The generated set of six ensemble members was used in the Bayesian Model Averaging approach. The goal was to see if the application of multi-model combination approaches such as BMA can help to improve the prediction of solute concentrations and gas emissions by accounting for the model uncertainty. The disparity in the ensemble set for each output variable and their inaccuracy in comparison to observed data (Fig. 3) demonstrates the incompetence of the individual models in capturing the entire chemical and biological processes in the field. By considering various model structural formats we expected that some of these structural deficiencies can be captured. However, we should note that the skill of BMA is still dependant on the skill of individual member models (ensembles) that participate in multi-model combination. BMA’s 95% uncertainty bounds for all the solute concentrations and gas emissions capture most of the observation point (Fig. 4).

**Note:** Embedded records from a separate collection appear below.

-- !(2 ≤ c) is c < 2, on Bool
theorem pv_not_two (c : Nat) : (!decide (2 ≤ c)) = decide (c < 2) := by
  by_cases h : 2 ≤ c
  · simp [h, Nat.not_lt.mpr h]
  · simp [h, Nat.lt_of_not_le h]

-- A's append-loop is a filter
theorem pv_foldl_filter (c : Int × String → Bool) :
    ∀ (l : List (Int × String)) (acc : List String),
      l.foldl (fun acc ip => if c ip then acc else acc ++ [ip.2]) acc
        = acc ++ (l.filter (fun ip => !c ip)).map (·.2) := by
  intro l
  induction l with
  | nil => simp
  | cons x xs ih =>
      intro acc
      by_cases hx : c x
      · simp [hx, ih]
      · simp [hx, ih]

-- a filter over enumerate whose test agrees index-wise with a plain filter
theorem pv_filter_enumerate (P : Int × String → Bool) (Q : String → Bool) :
    ∀ (l : List String) (s : Int),
      (∀ (k : Nat) (h : k < l.length), P (s + (k : Int), l[k]) = Q l[k]) →
      ((PySem.List.enumerate l s).filter P).map (·.2) = l.filter Q := by
  intro l
  induction l with
  | nil => intro s _; simp [PySem.List.enumerate_nil]
  | cons x xs ih =>
      intro s hagree
      rw [PySem.List.enumerate_cons]
      have h0 : P (s, x) = Q x := by simpa using hagree 0 (by simp)
      have hrest := ih (s + 1) (fun k h => by
        have := hagree (k + 1) (by simpa using Nat.succ_lt_succ h)
        simpa [add_assoc, add_comm, add_left_comm] using this)
      by_cases hP : P (s, x)
      · rw [List.filter_cons_of_pos hP, List.map_cons, hrest,
          List.filter_cons_of_pos (h0 ▸ hP)]
      · rw [List.filter_cons_of_neg hP, hrest,
          List.filter_cons_of_neg (by rw [← h0]; exact hP)]

-- B: membership in a 'if test then add' fold over any list
theorem pv_mem_foldl_addif {α β : Type} [BEq α] [LawfulBEq α] (p : β → Bool) (g : β → α) (y : α) :
    ∀ (l : List β) (f : PySem.Set α),
      (y ∈ l.foldl (fun f x => if p x then PySem.Set.add f (g x) else f) f) ↔
        y ∈ f ∨ ∃ x ∈ l, p x = true ∧ y = g x := by
  intro l
  induction l with
  | nil => simp
  | cons x xs ih =>
      intro f
      rw [List.foldl_cons]
      by_cases hx : p x
      · rw [if_pos hx, ih, PySem.Set.mem_add]
        simp only [List.exists_mem_cons_iff, hx, true_and]
        tauto
      · rw [if_neg hx, ih]
        simp only [List.exists_mem_cons_iff, hx]
        tauto

-- B: such a fold preserves distinctness
theorem pv_nodup_foldl_addif {α β : Type} [BEq α] [LawfulBEq α] (p : β → Bool) (g : β → α) :
    ∀ (l : List β) (f : PySem.Set α), f.Nodup →
      (l.foldl (fun f x => if p x then PySem.Set.add f (g x) else f) f).Nodup := by
  intro l
  induction l with
  | nil => intro f h; exact h
  | cons x xs ih =>
      intro f h
      rw [List.foldl_cons]
      by_cases hx : p x
      · rw [if_pos hx]; exact ih _ (PySem.Set.nodup_add f (g x) h)
      · rw [if_neg hx]; exact ih _ h
theorem foldMin (f : Int → Int) : ∀ (l : List Int) (i m p : Int) (mx : Option Int),
    (l.foldl (stepMin f) (i, mx, some m, p)).2.2.2 =
      if ∀ e ∈ l, m ≤ f e then p else loc f (fmin f l m) l i := by
  intro l
  induction l with
  | nil => intro i m p mx; simp [List.foldl]
  | cons e t ih =>
    intro i m p mx
    rw [List.foldl_cons]
    by_cases hlt : f e < m
    · have hs : stepMin f (i, mx, some m, p) e = (i + 1, mx, some (f e), i) := by
        simp [stepMin, hlt]
      rw [hs, ih]
      have hM : fmin f (e :: t) m = fmin f t (f e) := by
        rw [fmin_cons, min_eq_right (le_of_lt hlt)]
      have hC : ¬ (∀ x ∈ e :: t, m ≤ f x) := fun h =>
        absurd (h e (by simp)) (not_le.mpr hlt)
      rw [if_neg hC]
      by_cases hall : ∀ x ∈ t, f e ≤ f x
      · rw [if_pos hall]
        have h1 : fmin f (e :: t) m = f e := by rw [hM]; exact fmin_const f t (f e) hall
        rw [h1]
        simp [loc]
      · rw [if_neg hall]
        push_neg at hall
        obtain ⟨x, hx, hxe⟩ := hall
        have hne : ¬ (f e = fmin f (e :: t) m) := by
          rw [hM]
          exact (ne_of_lt (lt_of_le_of_lt ((fmin_lb f t (f e)).2 x hx) hxe)).symm
        have hloc : loc f (fmin f (e :: t) m) (e :: t) i
            = loc f (fmin f (e :: t) m) t (i + 1) := by
          simp only [loc]; rw [if_neg hne]
        rw [hloc, hM]
    · have hs : stepMin f (i, mx, some m, p) e = (i + 1, mx, some m, p) := by
        simp [stepMin, hlt]
      rw [hs, ih]
      have hle : m ≤ f e := not_lt.mp hlt
      by_cases hall : ∀ x ∈ t, m ≤ f x
      · rw [if_pos hall, if_pos (by intro x hx; rcases List.mem_cons.mp hx with h1 | h1
                                    · exact h1 ▸ hle
                                    · exact hall x h1)]
      · rw [if_neg hall, if_neg (fun h => hall (fun x hx => h x (List.mem_cons_of_mem _ hx)))]
        push_neg at hall
        obtain ⟨x, hx, hxm⟩ := hall
        have hM : fmin f (e :: t) m = fmin f t m := by
          rw [fmin_cons, min_eq_left hle]
        have hne : ¬ (f e = fmin f (e :: t) m) := by
          rw [hM]
          exact (ne_of_lt (lt_of_le_of_lt ((fmin_lb f t m).2 x hx) (lt_of_lt_of_le hxm hle))).symm
        have hloc : loc f (fmin f (e :: t) m) (e :: t) i
            = loc f (fmin f (e :: t) m) t (i + 1) := by
          simp only [loc]; rw [if_neg hne]
        rw [hloc, hM]

-- pasoA specialised to each criterio
theorem pasoA_max (lista : List Int) (s : Int × Option Int × Option Int × Int) (e : Int) :
    pasoA lista "max" s e = stepMax (fun x => (lista.count x : Int)) s e := by
  obtain ⟨i, mx, mn, p⟩ := s
  cases mx <;> simp [pasoA, stepMax, determinar_eq_count]

theorem pasoA_min (lista : List Int) (s : Int × Option Int × Option Int × Int) (e : Int) :
    pasoA lista "min" s e = stepMin (fun x => (lista.count x : Int)) s e := by
  obtain ⟨i, mx, mn, p⟩ := s
  cases mn <;> simp [pasoA, stepMin, determinar_eq_count]

theorem fold_other (lista : List Int) (criterio : String)
    (h1 : criterio ≠ "max") (h2 : criterio ≠ "min") :
    ∀ (l : List Int) (s : Int × Option Int × Option Int × Int),
      (l.foldl (pasoA lista criterio) s).2.2.2 = s.2.2.2 := by
  intro l
  induction l with
  | nil => intro s; rfl
  | cons e t ih =>
    intro s
    rw [List.foldl_cons, ih]
    simp [pasoA, h1, h2]

-- B's scan equals the abstract scan when the dict agrees with f
theorem pvFindTarget_eq_loc (counts : PySem.Dict Int Int) (f : Int → Int) (T : Int)
    (hget : ∀ x, counts.getD x 0 = f x) :
    ∀ (l : List Int) (i : Int), pvFindTarget counts T l i = loc f T l i := by
  intro l
  induction l with
  | nil => intro i; rfl
  | cons x rest ih =>
    intro i
    simp only [pvFindTarget, loc, hget, beq_iff_eq, ih]

-- the count dict built by B is Counter(lista)
theorem counts_eq_counter (lista : List Int) :
    lista.foldl (fun d x => d.insert x (d.getD x 0 + 1)) PySem.Dict.empty
      = PySem.Dict.counter lista :=
  PySem.Dict.foldl_insert_getD_add_one_eq_counter lista

-- max/min of the counter's values = running extremum of counts over the list
theorem counter_values_max (x : Int) (t : List Int) :
    PySem.List.max? (PySem.Dict.counter (x :: t)).values (fun v => v)
      = some (fmax (fun e => ((x :: t).count e : Int)) t (((x :: t).count x : Int))) := by
  set f : Int → Int := fun e => (((x :: t).count e : Int)) with hf
  have hvals : (PySem.Dict.counter (x :: t)).values = (PySem.Set.ofList (x :: t)).map f := by
    show ((PySem.Dict.counter (x :: t)).items).map (·.2) = _
    rw [PySem.Dict.items_counter]
    simp [List.map_map, hf, Function.comp]
  have hmemv : ∀ k ∈ (x :: t), f k ∈ (PySem.Dict.counter (x :: t)).values := by
    intro k hk
    rw [hvals]
    exact List.mem_map_of_mem ((PySem.Set.mem_ofList _ _).mpr hk)
  cases hmx : PySem.List.max? (PySem.Dict.counter (x :: t)).values (fun v => v) with
  | none =>
    exfalso
    have h0 := (PySem.List.max?_eq_none_iff _ _).mp hmx
    exact absurd (hmemv x (by simp)) (by rw [h0]; simp)
  | some v =>
    have hvmem := PySem.List.max?_mem hmx
    rw [hvals] at hvmem
    obtain ⟨k, hk, hkv⟩ := List.mem_map.mp hvmem
    have hkl : k ∈ (x :: t) := (PySem.Set.mem_ofList _ _).mp hk
    have hub : ∀ e ∈ (x :: t), f e ≤ fmax f t (f x) := by
      intro e he
      rcases List.mem_cons.mp he with h1 | h1
      · exact h1 ▸ (fmax_ub f t (f x)).1
      · exact (fmax_ub f t (f x)).2 e h1
    have hle1 : v ≤ fmax f t (f x) := hkv ▸ hub k hkl
    have hle2 : fmax f t (f x) ≤ v := by
      rcases fmax_attained f t (f x) with h1 | ⟨e, he, h1⟩
      · rw [h1]; exact PySem.List.max?_isMax hmx (f x) (hmemv x (by simp))
      · rw [h1]; exact PySem.List.max?_isMax hmx (f e) (hmemv e (List.mem_cons_of_mem _ he))
    exact congrArg some (le_antisymm hle2 hle1).symm

theorem counter_values_min (x : Int) (t : List Int) :
    PySem.List.min? (PySem.Dict.counter (x :: t)).values (fun v => v)
      = some (fmin (fun e => ((x :: t).count e : Int)) t (((x :: t).count x : Int))) := by
  set f : Int → Int := fun e => (((x :: t).count e : Int)) with hf
  have hvals : (PySem.Dict.counter (x :: t)).values = (PySem.Set.ofList (x :: t)).map f := by
    show ((PySem.Dict.counter (x :: t)).items).map (·.2) = _
    rw [PySem.Dict.items_counter]
    simp [List.map_map, hf, Function.comp]
  have hmemv : ∀ k ∈ (x :: t), f k ∈ (PySem.Dict.counter (x :: t)).values := by
    intro k hk
    rw [hvals]
    exact List.mem_map_of_mem ((PySem.Set.mem_ofList _ _).mpr hk)
  cases hmx : PySem.List.min? (PySem.Dict.counter (x :: t)).values (fun v => v) with
  | none =>
    exfalso
    have h0 := (PySem.List.min?_eq_none_iff _ _).mp hmx
    exact absurd (hmemv x (by simp)) (by rw [h0]; simp)
  | some v =>
    have hvmem := PySem.List.min?_mem hmx
    rw [hvals] at hvmem
    obtain ⟨k, hk, hkv⟩ := List.mem_map.mp hvmem
    have hkl : k ∈ (x :: t) := (PySem.Set.mem_ofList _ _).mp hk
    have hlb : ∀ e ∈ (x :: t), fmin f t (f x) ≤ f e := by
      intro e he
      rcases List.mem_cons.mp he with h1 | h1
      · exact h1 ▸ (fmin_lb f t (f x)).1
      · exact (fmin_lb f t (f x)).2 e h1
    have hle1 : fmin f t (f x) ≤ v := hkv ▸ hlb k hkl
    have hle2 : v ≤ fmin f t (f x) := by
      rcases fmin_attained f t (f x) with h1 | ⟨e, he, h1⟩
      · rw [h1]; exact PySem.List.min?_isMin hmx (f x) (hmemv x (by simp))
      · rw [h1]; exact PySem.List.min?_isMin hmx (f e) (hmemv e (List.mem_cons_of_mem _ he))
    exact congrArg some (le_antisymm hle2 hle1)

-- ===== VERDICT (by name: the statement is the Claim_ definition above) =====
theorem encontrar_posicion_ocurrencias_spec : Claim_equal_encontrar_posicion_ocurrencias := by
  unfold Claim_equal_encontrar_posicion_ocurrencias
  intro lista criterio _
  show encontrar_posicion_ocurrencias lista criterio = encontrar_posicion_ocurrencias_alt lista criterio
  by_cases hmax : criterio = "max"
  · subst hmax
    cases lista with
    | nil => rfl
    | cons x t =>
      set f : Int → Int := fun e => (((x :: t).count e : Int)) with hf
      have hA : encontrar_posicion_ocurrencias (x :: t) "max"
          = if ∀ e ∈ t, f e ≤ f x then 0 else loc f (fmax f t (f x)) t 1 := by
        unfold encontrar_posicion_ocurrencias
        rw [List.foldl_cons]
        rw [show pasoA (x :: t) "max" = stepMax f from
              funext fun s => funext fun e => pasoA_max (x :: t) s e]
        have hstep : stepMax f ((0 : Int), none, none, (0 : Int)) x
            = (1, some (f x), none, 0) := rfl
        rw [hstep, foldMax]
      have hget : ∀ y, (PySem.Dict.counter (x :: t)).getD y 0 = f y := fun y =>
        PySem.Dict.getD_counter (x :: t) y
      unfold encontrar_posicion_ocurrencias_alt
      rw [if_neg (by simp)]
      simp only [counts_eq_counter]
      rw [if_pos (show (("max" : String) == "max") = true from rfl),
        counter_values_max, Option.getD_some]
      rw [pvFindTarget_eq_loc _ f _ hget, hA, ← hf,
        show (((x :: t).count x : Int)) = f x from rfl]
      by_cases hall : ∀ e ∈ t, f e ≤ f x
      · rw [if_pos hall]
        have hMf : fmax f t (f x) = f x := fmax_const f t (f x) hall
        simp [loc, hMf]
      · rw [if_neg hall]
        push_neg at hall
        obtain ⟨e, he, hgt⟩ := hall
        have hne : ¬ (f x = fmax f t (f x)) :=
          ne_of_lt (lt_of_lt_of_le hgt ((fmax_ub f t (f x)).2 e he))
        simp only [loc, if_neg hne]
        norm_num
  · by_cases hmin : criterio = "min"
    · subst hmin
      cases lista with
      | nil => rfl
      | cons x t =>
        set f : Int → Int := fun e => (((x :: t).count e : Int)) with hf
        have hA : encontrar_posicion_ocurrencias (x :: t) "min"
            = if ∀ e ∈ t, f x ≤ f e then 0 else loc f (fmin f t (f x)) t 1 := by
          unfold encontrar_posicion_ocurrencias
          rw [List.foldl_cons]
          rw [show pasoA (x :: t) "min" = stepMin f from
                funext fun s => funext fun e => pasoA_min (x :: t) s e]
          have hstep : stepMin f ((0 : Int), none, none, (0 : Int)) x
              = (1, none, some (f x), 0) := rfl
          rw [hstep, foldMin]
        have hget : ∀ y, (PySem.Dict.counter (x :: t)).getD y 0 = f y := fun y =>
          PySem.Dict.getD_counter (x :: t) y
        unfold encontrar_posicion_ocurrencias_alt
        rw [if_neg (by simp)]
        simp only [counts_eq_counter]
        rw [if_neg (by decide), counter_values_min, Option.getD_some]
        rw [pvFindTarget_eq_loc _ f _ hget, hA, ← hf,
          show (((x :: t).count x : Int)) = f x from rfl]
        by_cases hall : ∀ e ∈ t, f x ≤ f e
        · rw [if_pos hall]
          have hMf : fmin f t (f x) = f x := fmin_const f t (f x) hall
          simp [loc, hMf]
        · rw [if_neg hall]
          push_neg at hall
          obtain ⟨e, he, hlt⟩ := hall
          have hne : ¬ (f x = fmin f t (f x)) :=
            (ne_of_lt (lt_of_le_of_lt ((fmin_lb f t (f x)).2 e he) hlt)).symm
          simp only [loc, if_neg hne]
          norm_num
    · have hB : encontrar_posicion_ocurrencias_alt lista criterio = 0 := by
        unfold encontrar_posicion_ocurrencias_alt
        rw [if_pos]
        simp [hmax, hmin]
      have hA : encontrar_posicion_ocurrencias lista criterio = 0 :=
        fold_other lista criterio hmax hmin lista (0, none, none, 0)
      rw [hA, hB]
def generate_ms_deck_original_alt (gamenumber : Int) : List (List Int) :=
  let js := ms_js gamenumber
  let dealt := (PySem.List.pyRange 0 52 1).map
    (fun i => slotValue js i.toNat (PySem.List.pyGetD js i 0))
  let card := List.replicate 9 (List.replicate 21 (-1 : Int))
  (PySem.List.enumerate dealt 0).foldl (fun card iv =>
    PySem.List.pySetD card (PySem.Int.mod iv.1 8 + 1)
      (PySem.List.pySetD (PySem.List.pyGetD card (PySem.Int.mod iv.1 8 + 1) [])
        (PySem.Int.floordiv iv.1 8) iv.2)) card

-- ===== PRECONDITION & SPEC =====
def Spec_generate_ms_deck_original (gamenumber : Int) (out : List (List Int)) : Prop := out = generate_ms_deck_original_alt gamenumber
instance (gamenumber : Int) (out : List (List Int)) : Decidable (Spec_generate_ms_deck_original gamenumber out) := by unfold Spec_generate_ms_deck_original; infer_instance

-- ===== CLAIM (what is proved, stated in full; the proofs are below) =====
def Claim_equal_generate_ms_deck_original : Prop := ∀ (gamenumber : Int), Dom_generate_ms_deck_original gamenumber → Spec_generate_ms_deck_original gamenumber (generate_ms_deck_original gamenumber)

-- ===== LEMMAS AND PROOFS =====

-- the seed after k calls of ms_rand_c, and the k-th 15-bit random value
def seedN (g : Int) : Nat → Int
  | 0 => g
  | k + 1 => PySem.Int.mod (seedN g k * 214013 + 2531011) 4294967296

def rAt (g : Int) (k : Nat) : Int :=
  PySem.Int.mod (seedN g (k + 1) >>> (16 : Nat)) 32768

Figure 5 depicts DRMS and DABS of the ensemble models as well as BMA predictive mean. In this figure we also have included the result of simple model averaging which simply combines the ensemble members, assigning equal weights to all of them. BMA clearly outperforms the simple model averaging approach in most cases which emphasizes the importance of more sophisticated ways of combination and weight estimations.

We applied BMA to the six models that where associated with every output (seven of outputs) of the THOUGH REACT-N. The estimated weights are presented in Fig. 6. Not every model is included in the combination, since BMA assigns negligible weights to the models that do not contribute significantly to the combination results. Figure 5 depicts that intermediate and complex models are the most selected models among all contributing models (both nine times) while the simple models are the least selected ones (only five times). The percent coverage of 95% uncertainty bounds for all outputs is also presented here (Fig. 7).

## Discussion

In this study we investigated the use of Bayesian Model Averaging method to improve the prediction of soil N cycling with respect to soil N solute concentrations and N gas emissions. We generated three different modeling schemes with different levels of complexity (Fig. 1) based on THOUGHREACT-N model. These models were calibrated using PEST automatic calibration algorithm based on two different sets of weights for objective function. This created six different deterministic model outputs which comprised the ensemble. The ensembles showed a diverse behavior of the system which shows the sensitivity of the system to the different mathematical representations and parameter sets. The model performances appear to be sensitive to model complexity levels (Figs. 4, 5), which is consistent with the finding that model complexity is one of most important causes of model prediction variability (Homann et al. 2000).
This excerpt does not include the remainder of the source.